-- Activity --
Your answer should consist only of the lines below from the one with "exact (List.cons_prefix_cons).2 ⟨rfl, ih" through the one with "intro y hy; exact PySem.List.min?_isMin", copied exactly.
━━━━━━
-- pv_equiv track=rewrite | github.com/thenuwij/UniVise | backend/app/routers/flexibility_filtering.py | are_related_faculties_improved
-- ===== SOURCE A (Python) =====
-- def are_related_faculties_improved(faculty1: str, faculty2: str) -> bool:
--     """
--     Check if two faculties are related/similar.
--
--     Improved version with more comprehensive relationships.
--     """
--     if not faculty1 or not faculty2:
--         return False
--
--     # Normalize names
--     f1 = faculty1.lower().strip()
--     f2 = faculty2.lower().strip()
--
--     if f1 == f2:
--         return True
--
--     # Define faculty relationship groups
--     related_groups = [
--         # Engineering & Technology
--         {'engineering', 'computer science', 'information technology', 'built environment'},
--
--         # Sciences
--         {'science', 'mathematics', 'physics', 'chemistry', 'biology'},
--
--         # Business & Commerce
--         {'business', 'commerce', 'economics', 'management'},
--
--         # Arts & Humanities
--         {'arts', 'humanities', 'social sciences', 'education'},
--
--         # Health & Medicine
--         {'medicine', 'health', 'nursing', 'public health'},
--
--         # Law & Legal
--         {'law', 'legal studies'},
--     ]
--
--     # Check if both faculties are in same group
--     for group in related_groups:
--         f1_in_group = any(keyword in f1 for keyword in group)
--         f2_in_group = any(keyword in f2 for keyword in group)
--         if f1_in_group and f2_in_group:
--             return True
--
--     return False
-- ===== SOURCE B (Python) =====
-- RELATED_GROUPS = [
--     ['engineering', 'computer science', 'information technology', 'built environment'],
--     ['science', 'mathematics', 'physics', 'chemistry', 'biology'],
--     ['business', 'commerce', 'economics', 'management'],
--     ['arts', 'humanities', 'social sciences', 'education'],
--     ['medicine', 'health', 'nursing', 'public health'],
--     ['law', 'legal studies'],
-- ]
--
-- # precompiled flat keyword -> group-bit table
-- KEYWORD_BITS = [(kw, 1 << i) for i, group in enumerate(RELATED_GROUPS) for kw in group]
--
--
-- def _mask(f):
--     m = 0
--     for kw, bit in KEYWORD_BITS:
--         if kw in f:
--             m |= bit
--     return m
--
--
-- def are_related_faculties_improved(faculty1: str, faculty2: str) -> bool:
--     if not faculty1 or not faculty2:
--         return False
--     f1 = faculty1.lower().strip()
--     f2 = faculty2.lower().strip()
--     if f1 == f2:
--         return True
--     return (_mask(f1) & _mask(f2)) != 0
-- ===== Notes on version B (the rewrite author's own statement) =====
-- stated objective: alternative
-- what changed: Replaces A's nested per-group loop over keyword sets (testing both strings in each group with an early return) by a precompiled flat keyword->group-bit table: one flat accumulator pass per string builds an integer bitmask of matched groups, and relatedness is decided by a single bitwise AND test mask1 & mask2 != 0.
import Mathlib
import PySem

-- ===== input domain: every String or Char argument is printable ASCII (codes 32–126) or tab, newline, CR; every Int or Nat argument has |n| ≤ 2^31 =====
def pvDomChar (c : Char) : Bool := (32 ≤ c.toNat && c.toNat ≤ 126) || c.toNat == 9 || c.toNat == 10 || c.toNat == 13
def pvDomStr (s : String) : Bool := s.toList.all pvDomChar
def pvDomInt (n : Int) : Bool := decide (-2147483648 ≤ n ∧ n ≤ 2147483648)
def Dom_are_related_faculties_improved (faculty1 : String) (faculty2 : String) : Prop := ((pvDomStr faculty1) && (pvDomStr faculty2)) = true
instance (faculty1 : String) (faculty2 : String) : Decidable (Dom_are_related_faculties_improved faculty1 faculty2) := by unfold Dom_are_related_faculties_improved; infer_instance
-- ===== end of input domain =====

-- ===== PORT A =====

-- B replaces A's nested per-group scan by a precompiled flat keyword->group-bit table:
-- one bitmask per string, relatedness = (mask1 &&& mask2) ≠ 0; same cost, alternative algorithm.
-- No Pre_: A is total.

-- ===== PORT A =====
-- the literal related_groups list of A (sets of keywords; only `any` membership is used,
-- which is order-independent, so Set.ofList of the literal order is exact)
def pvRelatedGroups : List (PySem.Set String) :=
  [PySem.Set.ofList ["engineering", "computer science", "information technology", "built environment"],
   PySem.Set.ofList ["science", "mathematics", "physics", "chemistry", "biology"],
   PySem.Set.ofList ["business", "commerce", "economics", "management"],
   PySem.Set.ofList ["arts", "humanities", "social sciences", "education"],
   PySem.Set.ofList ["medicine", "health", "nursing", "public health"],
   PySem.Set.ofList ["law", "legal studies"]]

-- A's for-loop over the groups, with its early return
def pvLoopA (f1 f2 : String) : List (PySem.Set String) → Bool
  | [] => false
  | g :: rest =>
      let f1_in_group := g.any (fun keyword => PySem.Str.isIn keyword f1)
      let f2_in_group := g.any (fun keyword => PySem.Str.isIn keyword f2)
      if f1_in_group && f2_in_group then true else pvLoopA f1 f2 rest

def are_related_faculties_improved (faculty1 : String) (faculty2 : String) : Bool :=
  if faculty1 == "" || faculty2 == "" then false
  else
    let f1 := PySem.Str.strip (PySem.Str.lower faculty1)
    let f2 := PySem.Str.strip (PySem.Str.lower faculty2)
    if f1 == f2 then true
    else pvLoopA f1 f2 pvRelatedGroups

-- ===== PORT B =====
-- Source B's RELATED_GROUPS (plain lists of keywords)
def pvGroupsB : List (List String) :=
  [["engineering", "computer science", "information technology", "built environment"],
   ["science", "mathematics", "physics", "chemistry", "biology"],
   ["business", "commerce", "economics", "management"],
   ["arts", "humanities", "social sciences", "education"],
   ["medicine", "health", "nursing", "public health"],
   ["law", "legal studies"]]

-- Source B's comprehension building KEYWORD_BITS: (kw, 1 << i) over enumerated groups
def pvFlatBits : List (List String) → Nat → List (String × Nat)
  | [], _ => []
  | g :: rest, i => g.map (fun kw => (kw, 2 ^ i)) ++ pvFlatBits rest (i + 1)

def pvKeywordBits : List (String × Nat) := pvFlatBits pvGroupsB 0

-- Source B's _mask loop: m = 0; for kw, bit in KEYWORD_BITS: if kw in f: m |= bit
def pvMask (f : String) : List (String × Nat) → Nat → Nat
  | [], m => m
  | (kw, bit) :: rest, m =>
      pvMask f rest (if PySem.Str.isIn kw f then m ||| bit else m)

def are_related_faculties_improved_alt (faculty1 : String) (faculty2 : String) : Bool :=
  if faculty1 == "" || faculty2 == "" then false
  else
    let f1 := PySem.Str.strip (PySem.Str.lower faculty1)
    let f2 := PySem.Str.strip (PySem.Str.lower faculty2)
    if f1 == f2 then true
    else (pvMask f1 pvKeywordBits 0 &&& pvMask f2 pvKeywordBits 0) != 0

-- ===== PRECONDITION & SPEC =====
def Spec_are_related_faculties_improved (faculty1 : String) (faculty2 : String) (out : Bool) : Prop := out = are_related_faculties_improved_alt faculty1 faculty2
instance (faculty1 : String) (faculty2 : String) (out : Bool) : Decidable (Spec_are_related_faculties_improved faculty1 faculty2 out) := by unfold Spec_are_related_faculties_improved; infer_instance

-- ===== CLAIM =====
def Claim_equal_are_related_faculties_improved : Prop := ∀ (faculty1 : String) (faculty2 : String), Dom_are_related_faculties_improved faculty1 faculty2 → Spec_are_related_faculties_improved faculty1 faculty2 (are_related_faculties_improved faculty1 faculty2)

-- ===== LEMMAS AND PROOFS =====

-- the keyword sets of A evaluate to exactly the plain keyword lists of B
theorem pvRelatedGroups_eq : pvRelatedGroups = pvGroupsB := by decide

-- A's loop is an `any` over the groups
theorem pvLoopA_eq_any (f1 f2 : String) (gs : List (PySem.Set String)) :
    pvLoopA f1 f2 gs
      = gs.any (fun g => (g.any (fun k => PySem.Str.isIn k f1))
                      && (g.any (fun k => PySem.Str.isIn k f2))) := by
  induction gs with
  | nil => rfl
  | cons g rest ih =>
      simp only [pvLoopA, List.any_cons, ih]
      cases hc : ((g.any fun keyword => PySem.Str.isIn keyword f1) && g.any fun keyword => PySem.Str.isIn keyword f2) <;>
        simp only [Bool.false_or, Bool.true_or, if_true, Bool.false_eq_true, if_false]

-- accumulator-free value of Source B's mask loop
def pvMaskV (f : String) : List (String × Nat) → Nat
  | [] => 0
  | (kw, bit) :: rest => (if PySem.Str.isIn kw f then bit else 0) ||| pvMaskV f rest

theorem pvMask_eq_or (f : String) (L : List (String × Nat)) (m : Nat) :
    pvMask f L m = m ||| pvMaskV f L := by
  induction L generalizing m with
  | nil => simp [pvMask, pvMaskV]
  | cons p rest ih =>
      obtain ⟨kw, bit⟩ := p
      simp only [pvMask, pvMaskV, ih]
      split_ifs <;> simp [Nat.or_assoc]

theorem pvMaskV_append_group (f : String) (g : List String) (b : Nat) (R : List (String × Nat)) :
    pvMaskV f (g.map (fun kw => (kw, b)) ++ R)
      = (if g.any (fun kw => PySem.Str.isIn kw f) then b else 0) ||| pvMaskV f R := by
  induction g with
  | nil => simp
  | cons k g ih =>
      cases hk : PySem.Chars.isIn k.toList f.toList <;>
        by_cases hg : ∃ x ∈ g, PySem.Chars.isIn x.toList f.toList = true <;>
          simp [pvMaskV, ih, hk, hg, Nat.or_self_left]

-- which bits the mask of a flattened group list sets
theorem testBit_pvMaskV_flat (f : String) (gs : List (List String)) (i j : Nat) :
    (pvMaskV f (pvFlatBits gs i)).testBit j = true
      ↔ ∃ (k : Nat) (h : k < gs.length),
          j = i + k ∧ gs[k].any (fun kw => PySem.Str.isIn kw f) = true := by
  induction gs generalizing i with
  | nil =>
      simp [pvFlatBits, pvMaskV, Nat.zero_testBit]
  | cons g rest ih =>
      rw [pvFlatBits, pvMaskV_append_group, Nat.testBit_or, Bool.or_eq_true, ih]
      constructor
      · rintro (h | ⟨k, hk, rfl, hm⟩)
        · by_cases hg : g.any (fun kw => PySem.Str.isIn kw f)
          · rw [if_pos hg, Nat.testBit_two_pow, decide_eq_true_iff] at h
            exact ⟨0, by simp, by omega, by simpa [← h] using hg⟩
          · rw [if_neg hg] at h; simp [Nat.zero_testBit] at h
        · exact ⟨k + 1, by simpa using Nat.succ_lt_succ hk, by omega, by simpa using hm⟩
      · rintro ⟨k, hk, rfl, hm⟩
        cases k with
        | zero =>
            left
            have hg : g.any (fun kw => PySem.Str.isIn kw f) = true := by simpa using hm
            rw [if_pos hg, Nat.testBit_two_pow]
            simp
        | succ k =>
            right
            exact ⟨k, by simpa using Nat.lt_of_succ_lt_succ hk, by omega, by simpa using hm⟩

-- (m1 &&& m2) ≠ 0 iff some bit is set in both
theorem land_ne_zero_iff (m1 m2 : Nat) :
    (m1 &&& m2 ≠ 0) ↔ ∃ j, m1.testBit j = true ∧ m2.testBit j = true := by
  constructor
  · intro h
    obtain ⟨j, hj⟩ := Nat.exists_testBit_of_ne_zero h
    rw [Nat.testBit_and, Bool.and_eq_true] at hj
    exact ⟨j, hj⟩
  · rintro ⟨j, h1, h2⟩ h0
    have := congrArg (fun n => n.testBit j) h0
    simp [Nat.testBit_and, h1, h2, Nat.zero_testBit] at this

-- the core: A's loop equals B's bitmask test
theorem pvLoop_eq_mask (f1 f2 : String) :
    pvLoopA f1 f2 pvRelatedGroups
      = ((pvMask f1 pvKeywordBits 0 &&& pvMask f2 pvKeywordBits 0) != 0) := by
  rw [pvLoopA_eq_any, Bool.eq_iff_iff, bne_iff_ne]
  unfold pvKeywordBits
  rw [pvMask_eq_or, pvMask_eq_or, Nat.zero_or, Nat.zero_or, land_ne_zero_iff]
  simp only [List.any_eq_true]
  constructor
  · rintro ⟨g, hg, h12⟩
    rw [pvRelatedGroups_eq, List.mem_iff_getElem] at hg
    obtain ⟨k, hk, rfl⟩ := hg
    rw [Bool.and_eq_true] at h12
    exact ⟨0 + k,
      (testBit_pvMaskV_flat f1 pvGroupsB 0 _).2 ⟨k, hk, rfl, h12.1⟩,
      (testBit_pvMaskV_flat f2 pvGroupsB 0 _).2 ⟨k, hk, rfl, h12.2⟩⟩
  · rintro ⟨j, h1, h2⟩
    obtain ⟨k, hk, rfl, ha⟩ := (testBit_pvMaskV_flat f1 pvGroupsB 0 j).1 h1
    obtain ⟨k', hk', heq, hb⟩ := (testBit_pvMaskV_flat f2 pvGroupsB 0 _).1 h2
    have : k = k' := by omega
    subst this
    refine ⟨pvGroupsB[k], ?_, by rw [Bool.and_eq_true]; exact ⟨ha, hb⟩⟩
    rw [pvRelatedGroups_eq]
    exact List.getElem_mem hk

-- ===== VERDICT =====
theorem are_related_faculties_improved_spec : Claim_equal_are_related_faculties_improved := by
  intro faculty1 faculty2 _
  unfold Spec_are_related_faculties_improved
  simp only [are_related_faculties_improved, are_related_faculties_improved_alt,
    pvLoop_eq_mask]
theorem dedentGo_spec (pfx indent : List Char) :
    dedentGo indent 0 (PySem.List.slice pfx none (some (indent.length : Int))) [] = cp pfx indent := by
  have hs : PySem.List.slice pfx none (some ((indent.length : Nat) : Int)) = pfx.take indent.length :=
    PySem.List.slice_to_natCast pfx indent.length
  rw [hs]
  have := dedentGo_eq (pfx.take indent.length) indent [] []
    (by simpa using Nat.min_le_right pfx.length indent.length)
  simpa [cp_take] using this

-- both ports compute the same per-line indent
theorem lstrip_length_le (l : List Char) : (PySem.Chars.lstrip l).length ≤ l.length := by
  simpa [PySem.Chars.lstrip] using List.length_dropWhile_le PySem.Chars.isspace l

theorem indent_eq (line : List Char) :
    dedentIndent line = line.take (line.length - (PySem.Chars.lstrip line).length) := by
  unfold dedentIndent
  by_cases h : (PySem.Chars.lstrip line).length = 0
  · simp [h]
  · rw [if_pos h, PySem.List.slice_to_neg_natCast line _ (Nat.pos_of_ne_zero h)]

theorem altIndent_eq (line : List Char) :
    altIndent line = line.take (line.length - (PySem.Chars.lstrip line).length) := by
  unfold altIndent
  have h := lstrip_length_le line
  have hc : (line.length : Int) - ((PySem.Chars.lstrip line).length : Int)
      = ((line.length - (PySem.Chars.lstrip line).length : Nat) : Int) := by omega
  rw [hc, PySem.List.slice_to_natCast]

-- A's loop as a fold of cp over the indents
theorem dedentLoop_some (ls : List (List Char)) : ∀ (p : List Char),
    dedentLoop ls (some p) = some (ls.foldl (fun q l => cp q (dedentIndent l)) p) := by
  induction ls with
  | nil => intro p; rfl
  | cons l ls ih =>
    intro p
    simp only [dedentLoop, List.foldl_cons]
    rw [dedentGo_spec, ih]

-- order on List Char is lex (Mathlib's linearOrderOfSTO over List.Lex)
theorem le_lex {l₁ l₂ : List Char} : l₁ ≤ l₂ ↔ l₁ = l₂ ∨ List.Lex (· < ·) l₁ l₂ := Iff.rfl

theorem cp_prefix_of_between : ∀ (lo x hi : List Char), lo ≤ x → x ≤ hi → cp lo hi <+: x := by
  intro lo
  induction lo with
  | nil => intro x hi _ _; simp [cp_nil_left]
  | cons c lo' ih =>
    intro x hi h1 h2
    cases hi with
    | nil => simp [cp_nil_right]
    | cons d hi' =>
      by_cases hcd : c = d
      · subst hcd
        cases x with
        | nil =>
          rcases le_lex.1 h1 with h | h
          · exact absurd h (by simp)
          · cases h
        | cons e x' =>
          have h1' : c < e ∨ (c = e ∧ lo' ≤ x') := by
            rcases le_lex.1 h1 with h | h
            · injection h with ha hb; exact Or.inr ⟨ha, le_of_eq hb⟩
            · cases h with
              | cons h => exact Or.inr ⟨rfl, le_lex.2 (Or.inr h)⟩
              | rel h => exact Or.inl h
          have h2' : e < c ∨ (e = c ∧ x' ≤ hi') := by
            rcases le_lex.1 h2 with h | h
            · injection h with ha hb; exact Or.inr ⟨ha, le_of_eq hb⟩
            · cases h with
              | cons h => exact Or.inr ⟨rfl, le_lex.2 (Or.inr h)⟩
              | rel h => exact Or.inl h
          rcases h1' with h1' | ⟨rfl, hle1⟩
          · rcases h2' with h2' | ⟨rfl, _⟩
            · exact absurd h1' (asymm h2')
            · exact absurd h1' (lt_irrefl _)
          · rcases h2' with h2' | ⟨_, hle2⟩
            · exact absurd h2' (lt_irrefl _)
            · simp only [cp]
              exact (List.cons_prefix_cons).2 ⟨rfl, ih x' hi' hle1 hle2⟩
      · simp [cp, hcd]

theorem foldl_cp_prefix_seed (l : List (List Char)) : ∀ s, l.foldl cp s <+: s := by
  induction l with
  | nil => intro s; simp
  | cons a l ih => intro s; exact (ih (cp s a)).trans (cp_prefix_left s a)

theorem foldl_cp_prefix_mem (l : List (List Char)) : ∀ (s x : List Char), x ∈ l → l.foldl cp s <+: x := by
  induction l with
  | nil => intro s x hx; simp at hx
  | cons a l ih =>
    intro s x hx
    rcases List.mem_cons.1 hx with rfl | hx
    · exact (foldl_cp_prefix_seed l (cp s x)).trans (cp_prefix_right s x)
    · exact ih (cp s a) x hx

theorem foldl_cp_greatest (l : List (List Char)) : ∀ (s c : List Char), c <+: s → (∀ x ∈ l, c <+: x) →
    c <+: l.foldl cp s := by
  induction l with
  | nil => intro s c h _; simpa using h
  | cons a l ih =>
    intro s c hs hl
    exact ih (cp s a) c (prefix_cp hs (hl a (by simp))) (fun x hx => hl x (by simp [hx]))

-- the heart: the fold of cp over a nonempty list is cp of its lexicographic min and max
theorem foldl_cp_eq_cp_min_max (i0 : List Char) (irest : List (List Char)) :
    irest.foldl cp i0 = cp (irest.foldl min i0) (irest.foldl max i0) := by
  have hminS := PySem.List.min?_id_cons (κ := List Char) i0 irest
  have hmaxS := PySem.List.max?_id_cons (κ := List Char) i0 irest
  have hminMem : irest.foldl min i0 ∈ i0 :: irest :=
    @PySem.List.min?_mem (List Char) (List Char) List.instLinearOrder.toLT
      LinearOrder.toDecidableLT _ _ _ hminS
  have hmaxMem : irest.foldl max i0 ∈ i0 :: irest :=
    @PySem.List.max?_mem (List Char) (List Char) List.instLinearOrder.toLT
      LinearOrder.toDecidableLT _ _ _ hmaxS
  have hminLe : ∀ y ∈ i0 :: irest, irest.foldl min i0 ≤ y := by
    intro y hy; exact PySem.List.min?_isMin hminS y hy
  have hmaxGe : ∀ y ∈ i0 :: irest, y ≤ irest.foldl max i0 := by
    intro y hy; exact PySem.List.max?_isMax hmaxS y hy
  have hPmem : ∀ x ∈ i0 :: irest, irest.foldl cp i0 <+: x := by
    intro x hx
    rcases List.mem_cons.1 hx with rfl | hx
    · exact foldl_cp_prefix_seed irest x
    · exact foldl_cp_prefix_mem irest i0 x hx
  refine List.IsPrefix.eq_of_length_le (prefix_cp (hPmem _ hminMem) (hPmem _ hmaxMem)) ?_
  refine List.IsPrefix.length_le ?_
  apply foldl_cp_greatest
  · exact cp_prefix_of_between _ _ _ (hminLe i0 (by simp)) (hmaxGe i0 (by simp))
  · intro x hx
    exact cp_prefix_of_between _ _ _ (hminLe x (by simp [hx])) (hmaxGe x (by simp [hx]))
━━━━━━
-- Exercise output --
              exact (List.cons_prefix_cons).2 ⟨rfl, ih x' hi' hle1 hle2⟩
      · simp [cp, hcd]

theorem foldl_cp_prefix_seed (l : List (List Char)) : ∀ s, l.foldl cp s <+: s := by
  induction l with
  | nil => intro s; simp
  | cons a l ih => intro s; exact (ih (cp s a)).trans (cp_prefix_left s a)

theorem foldl_cp_prefix_mem (l : List (List Char)) : ∀ (s x : List Char), x ∈ l → l.foldl cp s <+: x := by
  induction l with
  | nil => intro s x hx; simp at hx
  | cons a l ih =>
    intro s x hx
    rcases List.mem_cons.1 hx with rfl | hx
    · exact (foldl_cp_prefix_seed l (cp s x)).trans (cp_prefix_right s x)
    · exact ih (cp s a) x hx

theorem foldl_cp_greatest (l : List (List Char)) : ∀ (s c : List Char), c <+: s → (∀ x ∈ l, c <+: x) →
    c <+: l.foldl cp s := by
  induction l with
  | nil => intro s c h _; simpa using h
  | cons a l ih =>
    intro s c hs hl
    exact ih (cp s a) c (prefix_cp hs (hl a (by simp))) (fun x hx => hl x (by simp [hx]))

-- the heart: the fold of cp over a nonempty list is cp of its lexicographic min and max
theorem foldl_cp_eq_cp_min_max (i0 : List Char) (irest : List (List Char)) :
    irest.foldl cp i0 = cp (irest.foldl min i0) (irest.foldl max i0) := by
  have hminS := PySem.List.min?_id_cons (κ := List Char) i0 irest
  have hmaxS := PySem.List.max?_id_cons (κ := List Char) i0 irest
  have hminMem : irest.foldl min i0 ∈ i0 :: irest :=
    @PySem.List.min?_mem (List Char) (List Char) List.instLinearOrder.toLT
      LinearOrder.toDecidableLT _ _ _ hminS
  have hmaxMem : irest.foldl max i0 ∈ i0 :: irest :=
    @PySem.List.max?_mem (List Char) (List Char) List.instLinearOrder.toLT
      LinearOrder.toDecidableLT _ _ _ hmaxS
  have hminLe : ∀ y ∈ i0 :: irest, irest.foldl min i0 ≤ y := by
    intro y hy; exact PySem.List.min?_isMin hminS y hy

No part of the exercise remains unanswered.